Right now, there is some crude time shifting available for voice: voicemail. It only works in one direction, and it works by first intrusively ringing a phone.
What would it mean to FULLY EMBRACE time shifting for voice communications?
Here’s a 60 second video to show you how it could work.
Pause on last frame
If coordinating dinner plans between two people using voice would have taken 7 minutes, imagine how long it would have taken for 5 people.
What you just saw was one system, the same system, used for messaging, live voice, and a seamless transition between the two.
Because it is one system, there is no rendezvous problem, because there’s only one place to go.
Your non-live voice isn’t trapped in a separate messaging application, and your live voice sticks around in case you want to listen to it later.
By applying time shifting techniques to both sending and receiving, TWO WAY TIME SHIFTING, users are more efficient.
In this system, everything you say is stored in a time shifting buffer, then that buffer is synchronized with your recipients, who apply their own time shifting to what you’ve said.
With two way time shifting, you can use voice without waiting, without interrupting, and seamlessly transition into live if everybody is paying attention.
Let’s take a look at the user interface so you can see how this works.
This device looks suspiciously like an iPhone. We are not an iPhone app company, although our software does run on the iPhone. I think the iPhone UI works well and looks great, so I’m going to show you what two way time shifting could look like on that kind of device.

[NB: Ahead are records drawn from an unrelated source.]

-- pv_equiv track=rewrite | github.com/tteon/seocho | seocho/benchmarking.py | split_finder_diagnosis
-- ===== SOURCE A (Python) =====
-- from typing import Any, Dict, Iterable, List, Mapping, Sequence
--
-- _FINDER_INDEXING_FINDINGS = {
--     "indexing_no_graph_writes",
--     "source_text_has_answer_but_graph_projection_lost_it",
-- }
--
-- _FINDER_QUERY_FINDINGS = {
--     "query_no_graph_records",
--     "query_execution_failed_or_contract_error",
--     "vector_substrate_not_in_local_answer_path",
--     "fulltext_substrate_unavailable_or_unchecked",
--     "answer_quality_or_slot_selection_gap",
--     "support_claim_answer_mismatch",
-- }
--
-- def split_finder_diagnosis(findings: Sequence[str]) -> Dict[str, List[str]]:
--     """Split FinDER diagnosis codes into indexing vs query contracts."""
--
--     contracts = {"indexing": [], "query": [], "shared": []}
--     seen: set[str] = set()
--     for raw in findings:
--         finding = str(raw or "").strip()
--         if not finding or finding in seen:
--             continue
--         seen.add(finding)
--         if finding in _FINDER_INDEXING_FINDINGS:
--             contracts["indexing"].append(finding)
--         elif finding in _FINDER_QUERY_FINDINGS:
--             contracts["query"].append(finding)
--         else:
--             contracts["shared"].append(finding)
--     return contracts
-- ===== SOURCE B (Python) =====
-- _FINDER_INDEXING_FINDINGS = {
--     "indexing_no_graph_writes",
--     "source_text_has_answer_but_graph_projection_lost_it",
-- }
--
-- _FINDER_QUERY_FINDINGS = {
--     "query_no_graph_records",
--     "query_execution_failed_or_contract_error",
--     "vector_substrate_not_in_local_answer_path",
--     "fulltext_substrate_unavailable_or_unchecked",
--     "answer_quality_or_slot_selection_gap",
--     "support_claim_answer_mismatch",
-- }
--
-- def split_finder_diagnosis(findings):
--     """Dedup/clean once, then partition by three independent passes."""
--     cleaned = [f for f in dict.fromkeys(str(raw or "").strip() for raw in findings) if f]
--     return {
--         "indexing": [f for f in cleaned if f in _FINDER_INDEXING_FINDINGS],
--         "query": [f for f in cleaned if f in _FINDER_QUERY_FINDINGS],
--         "shared": [f for f in cleaned
--                    if f not in _FINDER_INDEXING_FINDINGS and f not in _FINDER_QUERY_FINDINGS],
--     }
-- ===== Notes on version B (the rewrite author's own statement) =====
-- stated objective: simpler
-- what changed: Replaces the single stateful loop that branches and appends into a dict with a one-pass dedup/clean of the findings followed by three independent membership-filter passes that assemble the dict.
import Mathlib
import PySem

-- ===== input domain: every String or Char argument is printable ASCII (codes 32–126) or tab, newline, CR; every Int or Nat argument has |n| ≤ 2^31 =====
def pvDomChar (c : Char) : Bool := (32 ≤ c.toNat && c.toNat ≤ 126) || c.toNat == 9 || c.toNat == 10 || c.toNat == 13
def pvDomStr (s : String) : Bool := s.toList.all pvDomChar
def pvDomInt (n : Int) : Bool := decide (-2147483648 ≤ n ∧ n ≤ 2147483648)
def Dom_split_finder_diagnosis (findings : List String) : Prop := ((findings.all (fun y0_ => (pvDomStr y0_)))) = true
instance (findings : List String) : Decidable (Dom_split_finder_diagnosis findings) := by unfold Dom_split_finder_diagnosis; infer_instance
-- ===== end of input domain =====

-- B dedups/cleans the findings in one pass and then builds each bucket by its own
-- membership-filter pass, instead of A's single loop that branches and appends; same cost, simpler shape.

-- ===== PORT A =====
def finderIndexing : List String :=
  ["indexing_no_graph_writes",
   "source_text_has_answer_but_graph_projection_lost_it"]

def finderQuery : List String :=
  ["query_no_graph_records",
   "query_execution_failed_or_contract_error",
   "vector_substrate_not_in_local_answer_path",
   "fulltext_substrate_unavailable_or_unchecked",
   "answer_quality_or_slot_selection_gap",
   "support_claim_answer_mismatch"]

-- one iteration of A's loop; the dict has the three fixed keys "indexing"/"query"/"shared"
-- throughout, so the state is their three value lists plus the 'seen' set
def stepA (st : List String × List String × List String × PySem.Set String) (raw : String) :
    List String × List String × List String × PySem.Set String :=
  let finding := PySem.Str.strip raw
  if finding = "" ∨ st.2.2.2.contains finding then st
  else
    let seen := PySem.Set.add st.2.2.2 finding
    if finderIndexing.contains finding then (st.1 ++ [finding], st.2.1, st.2.2.1, seen)
    else if finderQuery.contains finding then (st.1, st.2.1 ++ [finding], st.2.2.1, seen)
    else (st.1, st.2.1, st.2.2.1 ++ [finding], seen)

def split_finder_diagnosis (findings : List String) : List (String × List String) :=
  let st := findings.foldl stepA ([], [], [], PySem.Set.empty)
  [("indexing", st.1), ("query", st.2.1), ("shared", st.2.2.1)]

-- ===== PORT B =====
def split_finder_diagnosis_alt (findings : List String) : List (String × List String) :=
  let cleaned := (PySem.List.dedup (findings.map (fun raw => PySem.Str.strip raw))).filter
    (fun f => !(f == ""))
  [("indexing", cleaned.filter (fun f => finderIndexing.contains f)),
   ("query", cleaned.filter (fun f => finderQuery.contains f)),
   ("shared", cleaned.filter (fun f => !finderIndexing.contains f && !finderQuery.contains f))]

-- ===== PRECONDITION & SPEC =====
def Spec_split_finder_diagnosis (findings : List String) (out : List (String × List String)) : Prop := out = split_finder_diagnosis_alt findings
instance (findings : List String) (out : List (String × List String)) : Decidable (Spec_split_finder_diagnosis findings out) := by unfold Spec_split_finder_diagnosis; infer_instance

-- ===== CLAIM (what is proved, stated in full; the proofs are below) =====
def Claim_equal_split_finder_diagnosis : Prop := ∀ (findings : List String), Dom_split_finder_diagnosis findings → Spec_split_finder_diagnosis findings (split_finder_diagnosis findings)

-- ===== LEMMAS AND PROOFS =====

-- the stripped values of rs that are new relative to the already-seen list s, in first-occurrence order
def newOf (s : List String) : List String → List String
  | [] => []
  | r :: rs =>
    let f := PySem.Str.strip r
    if s.contains f then newOf s rs else f :: newOf (s ++ [f]) rs

theorem newOf_cons_mem {s : List String} {r : String} (rs : List String)
    (h : s.contains (PySem.Str.strip r) = true) :
    newOf s (r :: rs) = newOf s rs := by
  simp only [newOf]
  rw [if_pos h]

theorem newOf_cons_not_mem {s : List String} {r : String} (rs : List String)
    (h : s.contains (PySem.Str.strip r) = false) :
    newOf s (r :: rs) = PySem.Str.strip r :: newOf (s ++ [PySem.Str.strip r]) rs := by
  simp only [newOf]
  rw [if_neg (by rw [h]; simp)]

theorem stepA_skip {st : List String × List String × List String × PySem.Set String} {raw : String}
    (h : PySem.Str.strip raw = "" ∨ st.2.2.2.contains (PySem.Str.strip raw) = true) :
    stepA st raw = st := by
  simp only [stepA]
  rw [if_pos (by simpa using h)]

theorem foldl_add_eq_newOf (rs : List String) (s : PySem.Set String) :
    (rs.map (fun r => PySem.Str.strip r)).foldl PySem.Set.add s = s ++ newOf s rs := by
  induction rs generalizing s with
  | nil => simp [newOf]
  | cons r rs ih =>
    simp only [List.map_cons, List.foldl_cons]
    by_cases h : s.contains (PySem.Str.strip r) = true
    · rw [PySem.Set.add_of_mem (by simpa using h), ih, newOf_cons_mem rs h]
    · rw [PySem.Set.add_of_not_mem (by simpa using h), ih,
        newOf_cons_not_mem rs (by simpa using h)]
      simp

theorem indexing_query_disjoint (f : String) (h : finderIndexing.contains f = true) :
    finderQuery.contains f = false := by
  simp only [finderIndexing, List.contains_cons, List.contains_nil, Bool.or_false,
    Bool.or_eq_true, beq_iff_eq] at h
  rcases h with h | h <;> subst h <;> decide

-- main invariant: the A-loop from any state (idx,qry,shr,s) appends exactly the partitioned
-- clean new findings, where membership is tested against any list t agreeing with s off ""
theorem loop_eq (rs : List String) :
    ∀ (s t idx qry shr : List String),
    (∀ f : String, f ≠ "" → s.contains f = t.contains f) →
    (rs.foldl stepA (idx, qry, shr, s)).1 =
        idx ++ ((newOf t rs).filter (fun f => !(f == ""))).filter
          (fun f => finderIndexing.contains f) ∧
    (rs.foldl stepA (idx, qry, shr, s)).2.1 =
        qry ++ ((newOf t rs).filter (fun f => !(f == ""))).filter
          (fun f => finderQuery.contains f) ∧
    (rs.foldl stepA (idx, qry, shr, s)).2.2.1 =
        shr ++ ((newOf t rs).filter (fun f => !(f == ""))).filter
          (fun f => !finderIndexing.contains f && !finderQuery.contains f) := by
  induction rs with
  | nil => intro s t idx qry shr _; simp [newOf]
  | cons r rs ih =>
    intro s t idx qry shr hst
    rw [List.foldl_cons]
    by_cases he : PySem.Str.strip r = ""
    · rw [stepA_skip (st := (idx, qry, shr, s)) (Or.inl he)]
      by_cases ht : t.contains (PySem.Str.strip r) = true
      · rw [newOf_cons_mem rs ht]
        exact ih s t idx qry shr hst
      · rw [newOf_cons_not_mem rs (by simpa using ht)]
        have hst' : ∀ f : String, f ≠ "" → s.contains f = (t ++ [PySem.Str.strip r]).contains f := by
          intro f hf
          rw [hst f hf, he]
          simp [hf]
        obtain ⟨i1, i2, i3⟩ := ih s (t ++ [PySem.Str.strip r]) idx qry shr hst'
        refine ⟨?_, ?_, ?_⟩ <;> simp [i1, i2, i3, List.filter_cons, he]
    · by_cases hs : s.contains (PySem.Str.strip r) = true
      · have ht : t.contains (PySem.Str.strip r) = true := by rw [← hst _ he]; exact hs
        rw [stepA_skip (st := (idx, qry, shr, s)) (Or.inr hs), newOf_cons_mem rs ht]
        exact ih s t idx qry shr hst
      · have ht : t.contains (PySem.Str.strip r) = false := by
          rw [← hst _ he]; simpa using hs
        have hadd : PySem.Set.add s (PySem.Str.strip r) = s ++ [PySem.Str.strip r] :=
          PySem.Set.add_of_not_mem (by simpa using hs)
        have hstep : stepA (idx, qry, shr, s) r =
            if finderIndexing.contains (PySem.Str.strip r) then
              (idx ++ [PySem.Str.strip r], qry, shr, s ++ [PySem.Str.strip r])
            else if finderQuery.contains (PySem.Str.strip r) then
              (idx, qry ++ [PySem.Str.strip r], shr, s ++ [PySem.Str.strip r])
            else (idx, qry, shr ++ [PySem.Str.strip r], s ++ [PySem.Str.strip r]) := by
          simp only [stepA, hadd, PySem.Set.contains_eq_listContains]
          rw [if_neg (not_or.mpr ⟨he, hs⟩)]
        have hst' : ∀ f : String, f ≠ "" →
            (s ++ [PySem.Str.strip r]).contains f = (t ++ [PySem.Str.strip r]).contains f := by
          intro f hf
          simp only [List.contains_append]
          rw [hst f hf]
        rw [hstep, newOf_cons_not_mem rs ht]
        by_cases h1 : finderIndexing.contains (PySem.Str.strip r) = true
        · have h2 := indexing_query_disjoint _ h1
          have hm1 : PySem.Str.strip r ∈ finderIndexing := by simpa using h1
          have hm2 : PySem.Str.strip r ∉ finderQuery := by simpa using h2
          rw [if_pos h1]
          obtain ⟨i1, i2, i3⟩ := ih (s ++ [PySem.Str.strip r]) (t ++ [PySem.Str.strip r])
            (idx ++ [PySem.Str.strip r]) qry shr hst'
          refine ⟨?_, ?_, ?_⟩ <;> simp [i1, i2, i3, List.filter_cons, he, h1, h2, hm1, hm2]
        · rw [if_neg (by simpa using h1)]
          by_cases h2 : finderQuery.contains (PySem.Str.strip r) = true
          · have hm1 : PySem.Str.strip r ∉ finderIndexing := by simpa using h1
            have hm2 : PySem.Str.strip r ∈ finderQuery := by simpa using h2
            rw [if_pos h2]
            obtain ⟨i1, i2, i3⟩ := ih (s ++ [PySem.Str.strip r]) (t ++ [PySem.Str.strip r])
              idx (qry ++ [PySem.Str.strip r]) shr hst'
            refine ⟨?_, ?_, ?_⟩ <;>
              simp [i1, i2, i3, List.filter_cons, he, hm1, hm2]
          · have hm1 : PySem.Str.strip r ∉ finderIndexing := by simpa using h1
            have hm2 : PySem.Str.strip r ∉ finderQuery := by simpa using h2
            rw [if_neg (by simpa using h2)]
            obtain ⟨i1, i2, i3⟩ := ih (s ++ [PySem.Str.strip r]) (t ++ [PySem.Str.strip r])
              idx qry (shr ++ [PySem.Str.strip r]) hst'
            refine ⟨?_, ?_, ?_⟩ <;>
              simp [i1, i2, i3, List.filter_cons, he, hm1, hm2]

theorem cleaned_eq (findings : List String) :
    (PySem.List.dedup (findings.map (fun raw => PySem.Str.strip raw))).filter (fun f => !(f == ""))
      = (newOf [] findings).filter (fun f => !(f == "")) := by
  have h : PySem.List.dedup (findings.map (fun raw => PySem.Str.strip raw))
      = (findings.map (fun raw => PySem.Str.strip raw)).foldl PySem.Set.add [] := by
    rw [PySem.List.dedup_eq_ofList, PySem.Set.ofList_eq_foldl]
  rw [h, foldl_add_eq_newOf]
  simp

-- ===== VERDICT (by name: the statement is the Claim_ definition above) =====
theorem split_finder_diagnosis_spec : Claim_equal_split_finder_diagnosis := by
  intro findings _
  unfold Spec_split_finder_diagnosis
  show split_finder_diagnosis findings = split_finder_diagnosis_alt findings
  obtain ⟨h1, h2, h3⟩ := loop_eq findings PySem.Set.empty [] [] [] [] (fun _ _ => rfl)
  simp only [List.nil_append] at h1 h2 h3
  simp only [split_finder_diagnosis, split_finder_diagnosis_alt]
  rw [cleaned_eq, h1, h2, h3]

Sam wants to say something to Jill.
Doesn’t CALL her, doesn’t LEAVE MESSAGE.
Sam doesn’t have to wait for anything: neither Jill, nor marginal network, nor no network at all.
Now Jill and Sam have merged into the experience of a live, full-duplex phone call.
They hold their phones up to their faces and they talk.
The UI changes, but the underlying system is still doing the same thing.
This time shifting stuff is great for saving time and communicating without full attention synchronization.
But we can also help save people time that they would have spent waiting for the network, either to establish a connection, or when either party goes out of range of the network.
Modern mobile phones are increasingly powerful computers, but none of this power is being applied to make voice work better.
By utilizing storage and processing capabilities at the edges of the network, we can fix the rendezvous problem, and we can even fix dropped calls.
Of course we can’t really make the network deliver packets when there are none, but we can give the users at the edges of that network an optimal user experience when that happens.
For example, users can have some new options such as Keep Talking, knowing that their voice will make it to their recipient just as soon as the network will allow.
A key insight into the development of early packet networks, specifically internetworks, was that the edges are smart, and the middle is dumb.
If something gets lost in the dumb middle, the smart edges are capable of doing error correction and retransmission themselves.
Modern phones are capable of doing this for voice over packet networks, and it would be very useful for everybody if they would.
This is our new user experience for voice. It is a single system that supports live, non-live, and lets users move seamlessly between those two extremes.
Since text is already unlocked in time, it can be blended into the same interface.
By applying time shifting techniques to voice at the edges of the network, we can save people time and let them communicate more efficiently.